Researcher: Amina Gaffour
OPEN-25-9
Calculation of NMR spin-spin couplings for intrinsically disordered proteins: a prospective tool to facilitate experimental NMR studies
Barbora GPU 16300, Karolina CPU 9375, Karolina VIZ 40a
The phosphorylation and de-phosphorylation of intrinsically disordered proteins (IDPs) regulate a vast range of molecular processes that are responsible for the development of neurodegenerative diseases. The structure characterization of IDPs by nuclear magnetic resonance (NMR) spectroscopy has to be facilitated by NMR parameter predictions in order to construct structural ensembles that best represent the measured NMR data. The prediction of NMR spin-spin couplings typically builds on empirically parametrized Karplus equations [3]. Alternatively, quantum mechanics (QM) calculations can be applied to guide the construction of structural ensembles. The principal objective of the proposed project is to develop an accurate computational approach for the calculation of NMR spin-spin couplings that combines the molecular dynamics (MD) calculations with density functional (DFT) calculations [4]. The design of the MD/DFT computational protocol will be facilitated by the validation against experimental datasets as well as empirical predictions. The proposed project can contribute to the understanding of molecular processes that lead to neurodegenerative diseases and thus also to the development of new medical treatments.

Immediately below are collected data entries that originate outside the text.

-- pv_equiv track=rewrite | github.com/jeremy-rifkin/cpp-dependency-analyzer | main.py | phase_two
-- ===== SOURCE A (Python) =====
-- def phase_two(string):
--     # backslash followed immediately by newline
--     i = 0
--     translated_string = ""
--     # this is a really dirty way of taking care of line number errors for backslash + \n sequences
--     line_debt = 0
--     while i < len(string):
--         if string[i] == "\\" and i < len(string) - 1 and string[i + 1] == "\n":
--             i += 2
--             line_debt += 1
--         elif string[i] == "\n":
--             translated_string += "\n" * (1 + line_debt)
--             line_debt = 0
--             i += 1
--         else:
--             translated_string += string[i]
--             i += 1
--     return translated_string
-- ===== SOURCE B (Python) =====
-- def phase_two(string):
--     # one pass over the physical lines: split on '\n', strip a trailing
--     # backslash of every non-final line (deferring its newline as "debt"),
--     # flush 1+debt newlines at each kept line break; the final segment is
--     # emitted verbatim and any leftover debt is dropped.
--     segs = string.split('\n')
--     out = []
--     debt = 0
--     last = len(segs) - 1
--     for i, seg in enumerate(segs):
--         if i == last:
--             out.append(seg)
--         elif seg.endswith('\\'):
--             out.append(seg[:-1])
--             debt += 1
--         else:
--             out.append(seg)
--             out.append('\n' * (1 + debt))
--             debt = 0
--     return ''.join(out)
-- ===== Notes on version B (the rewrite author's own statement) =====
-- stated objective: faster
-- what changed: Replaces A's char-by-char scan with two-char lookahead and quadratic string += accumulation by a single pass over the newline-split line segments collected into a list and joined once, stripping a trailing backslash from non-final lines and flushing the deferred newline debt at each kept break.
import Mathlib
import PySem

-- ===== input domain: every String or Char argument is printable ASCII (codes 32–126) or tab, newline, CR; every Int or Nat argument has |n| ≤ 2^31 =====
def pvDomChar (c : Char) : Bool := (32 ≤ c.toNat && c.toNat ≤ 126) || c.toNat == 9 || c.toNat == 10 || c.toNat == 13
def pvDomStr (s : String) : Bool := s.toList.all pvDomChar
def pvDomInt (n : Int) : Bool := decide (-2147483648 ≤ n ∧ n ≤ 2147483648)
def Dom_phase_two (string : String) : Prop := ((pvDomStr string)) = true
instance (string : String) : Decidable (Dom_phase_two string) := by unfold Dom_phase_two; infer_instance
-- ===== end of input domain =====

-- B: one pass over the newline-split segments with a newline-debt counter, joined once, instead of A's char-by-char scan with string += accumulation (measured faster in a timing run).


-- ===== PORT A =====
-- A's while loop over indices, transliterated as recursion consuming the character list:
-- the two-character test string[i]=='\\' and string[i+1]=='\n' reads the first two list cells.
def phaseTwoLoopA : List Char → Nat → List Char
  | [], _ => []
  | c :: d :: rest, debt =>
    if c = '\\' ∧ d = '\n' then phaseTwoLoopA rest (debt + 1)
    else if c = '\n' then List.replicate (1 + debt) '\n' ++ phaseTwoLoopA (d :: rest) 0
    else c :: phaseTwoLoopA (d :: rest) debt
  | [c], debt =>
    if c = '\n' then List.replicate (1 + debt) '\n'
    else [c]

def phase_two (string : String) : String :=
  String.ofList (phaseTwoLoopA string.toList 0)

-- ===== PORT B =====
-- port of str.split('\n') (exact for a single-character separator)
def phaseTwoSplit : List Char → List (List Char)
  | [] => [[]]
  | c :: rest =>
    let r := phaseTwoSplit rest
    if c = '\n' then [] :: r
    else (c :: r.headI) :: r.tail

-- B's loop over the segments; the last segment is emitted verbatim.
def phaseTwoLoopB : List (List Char) → Nat → List Char
  | [], _ => []
  | [seg], _ => seg
  | seg :: s2 :: rest, debt =>
    if seg.getLast? = some '\\' then
      seg.dropLast ++ phaseTwoLoopB (s2 :: rest) (debt + 1)
    else
      seg ++ List.replicate (1 + debt) '\n' ++ phaseTwoLoopB (s2 :: rest) 0

def phase_two_alt (string : String) : String :=
  String.ofList (phaseTwoLoopB (phaseTwoSplit string.toList) 0)

-- ===== PRECONDITION & SPEC =====
def Spec_phase_two (string : String) (out : String) : Prop := out = phase_two_alt string
instance (string : String) (out : String) : Decidable (Spec_phase_two string out) := by unfold Spec_phase_two; infer_instance

-- ===== CLAIM (what is proved, stated in full; the proofs are below) =====
def Claim_equal_phase_two : Prop := ∀ (string : String), Dom_phase_two string → Spec_phase_two string (phase_two string)

-- ===== LEMMAS AND PROOFS =====

theorem phaseTwoSplit_ne_nil (cs : List Char) : phaseTwoSplit cs ≠ [] := by
  cases cs with
  | nil => simp [phaseTwoSplit]
  | cons c rest =>
    simp only [phaseTwoSplit]
    split <;> simp

theorem loopA_bsnl (rest : List Char) (debt : Nat) :
    phaseTwoLoopA ('\\' :: '\n' :: rest) debt = phaseTwoLoopA rest (debt + 1) := by
  simp [phaseTwoLoopA]

theorem loopA_nl (d : Char) (rest : List Char) (debt : Nat) :
    phaseTwoLoopA ('\n' :: d :: rest) debt
      = List.replicate (1 + debt) '\n' ++ phaseTwoLoopA (d :: rest) 0 := by
  simp [phaseTwoLoopA]

theorem loopA_other (c d : Char) (rest : List Char) (debt : Nat)
    (hcd : ¬ (c = '\\' ∧ d = '\n')) (hc : c ≠ '\n') :
    phaseTwoLoopA (c :: d :: rest) debt = c :: phaseTwoLoopA (d :: rest) debt := by
  simp [phaseTwoLoopA, hcd, hc]

theorem split_nl (rest : List Char) :
    phaseTwoSplit ('\n' :: rest) = [] :: phaseTwoSplit rest := by
  simp [phaseTwoSplit]

theorem split_other (c : Char) (rest : List Char) (hc : c ≠ '\n') :
    phaseTwoSplit (c :: rest)
      = (c :: (phaseTwoSplit rest).headI) :: (phaseTwoSplit rest).tail := by
  conv_lhs => rw [phaseTwoSplit]
  rw [if_neg hc]

-- pushing a character that is not a line break onto the head segment commutes with loopB
theorem loopB_cons (c : Char) (seg : List Char) (t : List (List Char)) (debt : Nat)
    (h : seg ≠ [] ∨ c ≠ '\\') :
    phaseTwoLoopB ((c :: seg) :: t) debt = c :: phaseTwoLoopB (seg :: t) debt := by
  cases t with
  | nil => simp [phaseTwoLoopB]
  | cons s t' =>
    cases seg with
    | nil =>
      have hc : c ≠ '\\' := by
        rcases h with h | h
        · exact absurd rfl h
        · exact h
      simp [phaseTwoLoopB, hc]
    | cons d seg' =>
      simp only [phaseTwoLoopB, List.getLast?_cons_cons]
      split <;> simp [List.dropLast]

theorem loopA_eq_loopB (n : Nat) :
    ∀ cs : List Char, cs.length ≤ n → ∀ debt : Nat,
      phaseTwoLoopA cs debt = phaseTwoLoopB (phaseTwoSplit cs) debt := by
  induction n with
  | zero =>
    intro cs h debt
    have : cs = [] := List.length_eq_zero_iff.mp (Nat.le_zero.mp h)
    subst this
    simp [phaseTwoLoopA, phaseTwoSplit, phaseTwoLoopB]
  | succ n ih =>
    intro cs h debt
    match cs with
    | [] => simp [phaseTwoLoopA, phaseTwoSplit, phaseTwoLoopB]
    | [c] =>
      by_cases hc : c = '\n'
      · subst hc
        simp [phaseTwoLoopA, phaseTwoSplit, phaseTwoLoopB]
      · simp [phaseTwoLoopA, phaseTwoSplit, phaseTwoLoopB, hc]
    | c :: d :: rest =>
      have hr : rest.length ≤ n := by simp at h; omega
      have hdr : (d :: rest).length ≤ n := by simp at h ⊢; omega
      obtain ⟨s, t, hst⟩ : ∃ s t, phaseTwoSplit (d :: rest) = s :: t := by
        cases hsp : phaseTwoSplit (d :: rest) with
        | nil => exact absurd hsp (phaseTwoSplit_ne_nil _)
        | cons s t => exact ⟨s, t, rfl⟩
      by_cases hcd : c = '\\' ∧ d = '\n'
      · obtain ⟨rfl, rfl⟩ := hcd
        rw [loopA_bsnl]
        rw [split_other '\\' ('\n' :: rest) (by decide), split_nl]
        obtain ⟨s', t', hst'⟩ : ∃ s' t', phaseTwoSplit rest = s' :: t' := by
          cases hsp : phaseTwoSplit rest with
          | nil => exact absurd hsp (phaseTwoSplit_ne_nil _)
          | cons s' t' => exact ⟨s', t', rfl⟩
        rw [hst']
        simp only [List.headI, List.tail_cons]
        simp only [phaseTwoLoopB, List.getLast?_singleton]
        simp only [List.dropLast, List.nil_append]
        rw [← hst']
        exact ih rest hr (debt + 1)
      · by_cases hc : c = '\n'
        · subst hc
          rw [loopA_nl, split_nl, hst]
          simp only [phaseTwoLoopB, List.getLast?_nil]
          rw [if_neg (by simp)]
          rw [List.nil_append, ← hst, ih (d :: rest) hdr 0]
        · rw [loopA_other c d rest debt hcd hc]
          rw [split_other c (d :: rest) hc, hst]
          simp only [List.headI, List.tail_cons]
          have hside : s ≠ [] ∨ c ≠ '\\' := by
            by_cases hd : d = '\n'
            · right
              intro hcc
              exact hcd ⟨hcc, hd⟩
            · left
              have h2 := split_other d rest hd
              rw [hst] at h2
              have : s = d :: (phaseTwoSplit rest).headI := (List.cons.injEq _ _ _ _ ▸ h2).1
              rw [this]
              simp
          rw [loopB_cons c s t debt hside, ← hst]
          rw [ih (d :: rest) hdr debt]

-- ===== VERDICT (by name: the statement is the Claim_ definition above) =====
theorem phase_two_spec : Claim_equal_phase_two := by
  intro s _
  unfold Spec_phase_two phase_two phase_two_alt
  rw [loopA_eq_loopB s.toList.length s.toList le_rfl 0]
-- ===== VERDICT (by name: the statement is the Claim_ definition above) =====
theorem fix_variable_spec : Claim_equal_fix_variable := by
  intro var ic wv hdom
  unfold Spec_fix_variable
  have hascii : pvAscii var.toList = true := by
    unfold Dom_fix_variable at hdom
    simp only [Bool.and_eq_true] at hdom
    exact hdom.1.1
  by_cases h : var.toList = []
  · simp [fix_variable, fix_variable_alt, h]
  · rw [fix_variable, fix_variable_alt, if_neg h, if_neg h]
    have hB : (let p := pvStripB var.toList ic
               let nv0 := PySem.Chars.replace (PySem.Chars.replace p.1 ['{','{'] pvOpenTokB) ['}','}'] pvCloseTokB
               let r := pvLoopB p.1 nv0 nv0 p.2 wv
               (String.ofList (PySem.Chars.replace (PySem.Chars.replace r.1 pvOpenTokB ['{','{']) pvCloseTokB ['}','}']),
                r.2.1, r.2.2))
        = (let b := pvBodyA (pvStripB var.toList ic).1 (pvStripB var.toList ic).1 (pvStripB var.toList ic).2 wv
           (String.ofList b.1, b.2.1, b.2.2)) := by
      simp only []
      rw [pvLoopB_eq]
      rfl
    rw [hB]
    simp only []
    rw [pvFixA_eq var.toList hascii ic wv]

Researcher: Oldřich Plchot
OPEN-25-6
Training Speaker Embedding Extractors Using Multi-Speaker Audio with Unknown Speaker Boundaries
LUMI-G 8000
This research aims to develop methods for training speaker embedding extractors using data with weak annotations or even without any annotations. More specifically, we are laying bases for utilizing vast amounts of readily available data online but which come without careful annotations. However, we can often obtain some metadata along with it. We will demonstrate the developed methods on the full (uncut) VoxCeleb recordings for which we know the names of the celebrities appearing on each video without knowledge of the time intervals the celebrities appear in the video. We intend to keep the whole process fully independent of any systems trained on outside data, including an initial speaker diarization necessary for rough pre-segmentation. We will introduce modified objective functions with aggregation over segments that will be used to train a competitive ResNet-based embedding extractor, but without the need of a large-scale, fully annotated dataset. We intend to release a codebase that allows training on data that could not be so-far efficiently utilized. It will help researchers and industry to address under-resourced (in terms of supervised training data) domains such as the speech of speakers of rare languages.